[Stored data entries]
-- pv_equiv track=rewrite | github.com/Nic30/hwtLib | hwtLib/tools/debug_bus_monitor_ctl.py | words_to_int
-- ===== SOURCE A (Python) =====
-- def bit_mask(w):
--     """
--     :note: duplication with pyMathBitPrecise in order to keep this script without non-std dependencies
--     """
--     return (1 << w) - 1
--
-- def words_to_int(words, word_size, size):
--     end_bytes = size % word_size
--     if end_bytes != 0:
--         words[-1] &= bit_mask(8 * end_bytes)
--
--     res = 0
--     for w in reversed(words):
--         res <<= 8 * word_size
--         res |= w
--     return res
-- ===== SOURCE B (Python) =====
-- def bit_mask(w):
--     return (1 << w) - 1
--
--
-- def words_to_int(words, word_size, size):
--     # Same in-place masking of words[-1] as the original (mutates the caller's list).
--     end_bytes = size % word_size
--     if end_bytes != 0:
--         words[-1] &= bit_mask(8 * end_bytes)
--
--     # Pairwise tree reduction: repeatedly OR adjacent pairs together, doubling
--     # the shift each round, instead of a linear accumulator pass.
--     level = list(words)
--     if not level:
--         return 0
--     shift = 8 * word_size
--     while len(level) > 1:
--         nxt = []
--         for i in range(0, len(level) - 1, 2):
--             nxt.append(level[i] | (level[i + 1] << shift))
--         if len(level) % 2:
--             nxt.append(level[-1])
--         level = nxt
--         shift += shift
--     return level[0]
-- ===== Notes on version B (the rewrite author's own statement) =====
-- stated objective: faster
-- what changed: Replaces the linear high-to-low Horner loop that shifts one ever-growing accumulator per word with a pairwise tree reduction: adjacent words are OR-combined level by level with a doubling shift, so every big-int shift acts on numbers of balanced size; the in-place masking of words[-1] is kept.
import Mathlib
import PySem

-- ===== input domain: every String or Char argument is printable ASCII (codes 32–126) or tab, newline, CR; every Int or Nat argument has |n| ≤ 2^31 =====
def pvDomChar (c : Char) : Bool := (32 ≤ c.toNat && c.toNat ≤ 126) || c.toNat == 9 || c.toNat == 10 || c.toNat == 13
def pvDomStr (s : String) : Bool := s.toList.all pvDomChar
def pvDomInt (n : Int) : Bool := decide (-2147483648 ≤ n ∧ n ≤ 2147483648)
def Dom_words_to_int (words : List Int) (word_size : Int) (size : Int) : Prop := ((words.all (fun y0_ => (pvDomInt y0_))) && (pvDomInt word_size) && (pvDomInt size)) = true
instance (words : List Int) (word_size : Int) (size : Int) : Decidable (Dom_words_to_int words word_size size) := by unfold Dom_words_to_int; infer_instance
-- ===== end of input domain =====

-- B assembles the integer by pairwise tree reduction (OR adjacent words, doubling the
-- shift per level) instead of A's linear Horner accumulator — measurably faster on
-- large inputs; same in-place masking of words[-1] (the equivalence proved is about
-- the return value).

-- ===== PORT A =====

def bit_mask (w : Int) : Int := (1 <<< w.toNat) - 1
-- Python's 1 << w raises ValueError for w < 0; those inputs are outside Pre_ (toNat only for totality)

def words_to_int (words : List Int) (word_size : Int) (size : Int) : Int :=
  let end_bytes := PySem.Int.mod size word_size
  -- words[-1] &= bit_mask(8 * end_bytes): in-place update of the last element;
  -- exact for nonempty lists (Pre_ guarantees nonemptiness whenever this branch runs)
  let words :=
    if end_bytes ≠ 0 then
      words.dropLast ++ [PySem.Int.band (words.getLast?.getD 0) (bit_mask (8 * end_bytes))]
    else words
  -- for w in reversed(words): res <<= 8*word_size; res |= w
  -- (a negative shift raises in Python; outside Pre_, toNat only for totality)
  words.reverse.foldl (fun (res w : Int) => PySem.Int.bor (res <<< (8 * word_size).toNat) w) 0

-- ===== PORT B =====

-- one round of Source B's inner for-loop over range(0, len(level)-1, 2) plus the
-- odd-leftover append: adjacent words are OR-combined at shift s, in order
def pvPair (s : Nat) : List Int → List Int
  | [] => []
  | [w] => [w]
  | a :: b :: tl => PySem.Int.bor a (b <<< s) :: pvPair s tl

theorem pvPair_length (s : Nat) (l : List Int) : (pvPair s l).length = (l.length + 1) / 2 := by
  induction l using pvPair.induct with
  | case1 => simp [pvPair]
  | case2 w => simp [pvPair]
  | case3 a b tl ih => simp [pvPair, ih]; omega

-- Source B's while-loop: reduce the level list round by round, doubling the shift
def pvLevels (s : Nat) (l : List Int) : Int :=
  match l with
  | [] => 0
  | [w] => w
  | a :: b :: tl => pvLevels (s + s) (PySem.Int.bor a (b <<< s) :: pvPair s tl)
termination_by l.length
decreasing_by simp [pvPair_length]; omega

def words_to_int_alt (words : List Int) (word_size : Int) (size : Int) : Int :=
  let end_bytes := PySem.Int.mod size word_size
  -- words[-1] &= bit_mask(8 * end_bytes): ported as List.set of the last index
  let level :=
    if end_bytes ≠ 0 then
      words.set (words.length - 1)
        (PySem.Int.band (words.getLast?.getD 0) (bit_mask (8 * end_bytes)))
    else words
  -- 'if not level: return 0' is the [] case of pvLevels; negative shifts raise in
  -- Python and are outside Pre_ (toNat only for totality)
  pvLevels (8 * word_size).toNat level

-- ===== PRECONDITION & SPEC =====
-- Pre_ = exactly the inputs on which Python A returns: word_size = 0 raises ZeroDivisionError;
-- empty words with size % word_size ≠ 0 raises IndexError; negative word_size raises ValueError
-- (negative shift / negative mask width) unless the list is empty and size % word_size = 0.
def Pre_words_to_int (words : List Int) (word_size : Int) (size : Int) : Prop :=
  (0 < word_size ∧ (PySem.Int.mod size word_size = 0 ∨ words ≠ [])) ∨
  (word_size < 0 ∧ PySem.Int.mod size word_size = 0 ∧ words = [])
instance (words : List Int) (word_size : Int) (size : Int) : Decidable (Pre_words_to_int words word_size size) := by unfold Pre_words_to_int; infer_instance

def pvWitness_words_to_int : List Int × Int × Int := ([300, -7, 2], 2, 5)

def Spec_words_to_int (words : List Int) (word_size : Int) (size : Int) (out : Int) : Prop := out = words_to_int_alt words word_size size
instance (words : List Int) (word_size : Int) (size : Int) (out : Int) : Decidable (Spec_words_to_int words word_size size out) := by unfold Spec_words_to_int; infer_instance

-- ===== CLAIM (what is proved, stated in full; the proofs are below) =====
def Claim_equal_words_to_int : Prop := ∀ (words : List Int) (word_size : Int) (size : Int), Dom_words_to_int words word_size size → Pre_words_to_int words word_size size → Spec_words_to_int words word_size size (words_to_int words word_size size)

-- ===== LEMMAS AND PROOFS =====

theorem pv_zero_ldiff (m : Nat) : Nat.ldiff 0 m = 0 := by
  apply Nat.eq_of_testBit_eq
  intro i
  simp [Nat.testBit_ldiff]

theorem pv_land_add_ldiff (n m : Nat) : (n &&& m) + Nat.ldiff n m = n := by
  induction n using Nat.binaryRec generalizing m with
  | zero => simp [pv_zero_ldiff]
  | bit a n ih =>
      rw [← Nat.bit_testBit_zero_shiftRight_one m, Nat.land_bit, Nat.ldiff_bit,
        Nat.bit_val, Nat.bit_val, Nat.bit_val]
      have h := ih (m >>> 1)
      cases a <;> cases m.testBit 0 <;> simp <;> omega

theorem pv_sub_land (n m : Nat) : n - (n &&& m) = Nat.ldiff n m := by
  have := pv_land_add_ldiff n m; omega

-- PySem's Python-exact bitwise OR is Mathlib's Int.lor
theorem pv_bor_eq_lor (a b : Int) : PySem.Int.bor a b = Int.lor a b := by
  have hns : ∀ k : Nat, ¬ (0:Int) ≤ Int.negSucc k := by
    intro k; rw [Int.negSucc_eq]; omega
  have hnt : ∀ k : Nat, (-(Int.negSucc k) - 1).toNat = k := by
    intro k; rw [Int.negSucc_eq]; omega
  have hos : ∀ k : Nat, (0:Int) ≤ Int.ofNat k := fun k => Int.natCast_nonneg k
  rcases a with m | m <;> rcases b with n | n <;>
    simp only [PySem.Int.bor, Int.lor]
  · rw [if_pos (hos m), if_pos (hos n)]; rfl
  · rw [if_pos (hos m), if_neg (hns n), hnt n]
    show -((n - (n &&& m) : Nat) : Int) - 1 = Int.negSucc (Nat.ldiff n m)
    rw [pv_sub_land, Int.negSucc_eq]; omega
  · rw [if_neg (hns m), if_pos (hos n), hnt m]
    show -((m - (m &&& n) : Nat) : Int) - 1 = Int.negSucc (Nat.ldiff m n)
    rw [pv_sub_land, Int.negSucc_eq]; omega
  · rw [if_neg (hns m), if_neg (hns n), hnt m, hnt n]
    show -((m &&& n : Nat) : Int) - 1 = Int.negSucc (m &&& n)
    rw [Int.negSucc_eq]; omega

theorem pv_lor_assoc (a b c : Int) : Int.lor (Int.lor a b) c = Int.lor a (Int.lor b c) := by
  rcases a with m | m <;> rcases b with n | n <;> rcases c with k | k <;>
    simp only [Int.lor] <;> congr 1 <;>
    first
      | rw [Nat.lor_assoc]
      | rw [Nat.land_assoc]
      | (apply Nat.eq_of_testBit_eq; intro i;
         simp only [Nat.testBit_lor, Nat.testBit_land, Nat.testBit_ldiff];
         cases m.testBit i <;> cases n.testBit i <;> cases k.testBit i <;> rfl)

theorem pv_bor_assoc (a b c : Int) :
    PySem.Int.bor (PySem.Int.bor a b) c = PySem.Int.bor a (PySem.Int.bor b c) := by
  simp [pv_bor_eq_lor, pv_lor_assoc]

theorem pv_lor_double (a b : Int) : Int.lor a b * 2 = Int.lor (a * 2) (b * 2) := by
  have h := Int.lor_bit false a false b
  simp [Int.bit_val] at h
  ring_nf at h ⊢
  linarith [h]

theorem pv_bor_shl (a b : Int) (n : Nat) :
    (PySem.Int.bor a b) <<< n = PySem.Int.bor (a <<< n) (b <<< n) := by
  simp only [pv_bor_eq_lor, Int.shiftLeft_eq]
  induction n with
  | zero => simp
  | succ k ih =>
      have hx : ∀ x : Int, x * 2 ^ (k + 1) = x * 2 ^ k * 2 := by intro x; ring
      rw [hx, hx, hx, ih, pv_lor_double]

theorem pv_shl_shl (x : Int) (m n : Nat) : (x <<< m) <<< n = x <<< (m + n) := by
  simp [Int.shiftLeft_eq, pow_add, mul_assoc]

-- right-nested positional spec: pvR s [w0, w1, …] = w0 ||| ((w1 ||| …) <<< s)
def pvR (s : Nat) : List Int → Int
  | [] => 0
  | w :: tl => PySem.Int.bor w (pvR s tl <<< s)

theorem pv_A_fold (s : Nat) (l : List Int) :
    l.reverse.foldl (fun (res w : Int) => PySem.Int.bor (res <<< s) w) 0 = pvR s l := by
  induction l with
  | nil => simp [pvR]
  | cons w tl ih =>
      rw [List.reverse_cons, List.foldl_append, ih]
      simp [pvR, PySem.Int.bor_comm]

-- one pairing round preserves the assembled value once the shift doubles
theorem pv_pair_R (s : Nat) (l : List Int) : pvR (s + s) (pvPair s l) = pvR s l := by
  induction l using pvPair.induct with
  | case1 => simp [pvPair, pvR]
  | case2 w => simp [pvPair, pvR, Int.shiftLeft_eq, PySem.Int.bor_zero]
  | case3 a b tl ih =>
      simp only [pvPair, pvR, ih]
      rw [pv_bor_shl, pv_shl_shl, pv_bor_assoc]

theorem pv_levels_R (s : Nat) (l : List Int) : pvLevels s l = pvR s l := by
  induction s, l using pvLevels.induct with
  | case1 s => simp [pvLevels, pvR]
  | case2 s w => simp [pvLevels, pvR, Int.shiftLeft_eq, PySem.Int.bor_zero]
  | case3 s a b tl ih =>
      rw [pvLevels, ih]
      have h := pv_pair_R s (a :: b :: tl)
      simpa [pvPair] using h

-- in-place update of the last element, as List.set vs dropLast ++ [·]
theorem pv_set_last (l : List Int) (x : Int) (h : l ≠ []) :
    l.set (l.length - 1) x = l.dropLast ++ [x] := by
  induction l with
  | nil => exact absurd rfl h
  | cons a tl ih =>
      cases tl with
      | nil => simp
      | cons b tl' =>
          have hih := ih (by simp)
          simp only [List.length_cons, Nat.add_sub_cancel] at hih ⊢
          simpa [List.set, List.dropLast] using congrArg (a :: ·) hih

-- ===== VERDICT (by name: the statement is the Claim_ definition above) =====
theorem words_to_int_spec : Claim_equal_words_to_int := by
  intro words word_size size _ hpre
  unfold Spec_words_to_int
  rcases hpre with ⟨hpos, hcase⟩ | ⟨_, hmod, hnil⟩
  · simp only [words_to_int, words_to_int_alt]
    by_cases hm : PySem.Int.mod size word_size = 0
    · simp only [hm, ne_eq, not_true_eq_false, if_false]
      rw [pv_A_fold, pv_levels_R]
    · have hne : words ≠ [] := by
        rcases hcase with h | h
        · exact absurd h hm
        · exact h
      simp only [if_pos hm]
      rw [pv_set_last _ _ hne, pv_A_fold, pv_levels_R]
  · subst hnil
    simp [words_to_int, words_to_int_alt, hmod, pvLevels]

• PROBLEM STATEMENT
Would you copy out exactly the lines above that start at the one containing "-- Source B's" and end at the one containing "decreasing_by simp [pvPair_length]; omega", inclusive?

• EXERCISE ANSWER
-- Source B's while-loop: reduce the level list round by round, doubling the shift
def pvLevels (s : Nat) (l : List Int) : Int :=
  match l with
  | [] => 0
  | [w] => w
  | a :: b :: tl => pvLevels (s + s) (PySem.Int.bor a (b <<< s) :: pvPair s tl)
termination_by l.length
decreasing_by simp [pvPair_length]; omega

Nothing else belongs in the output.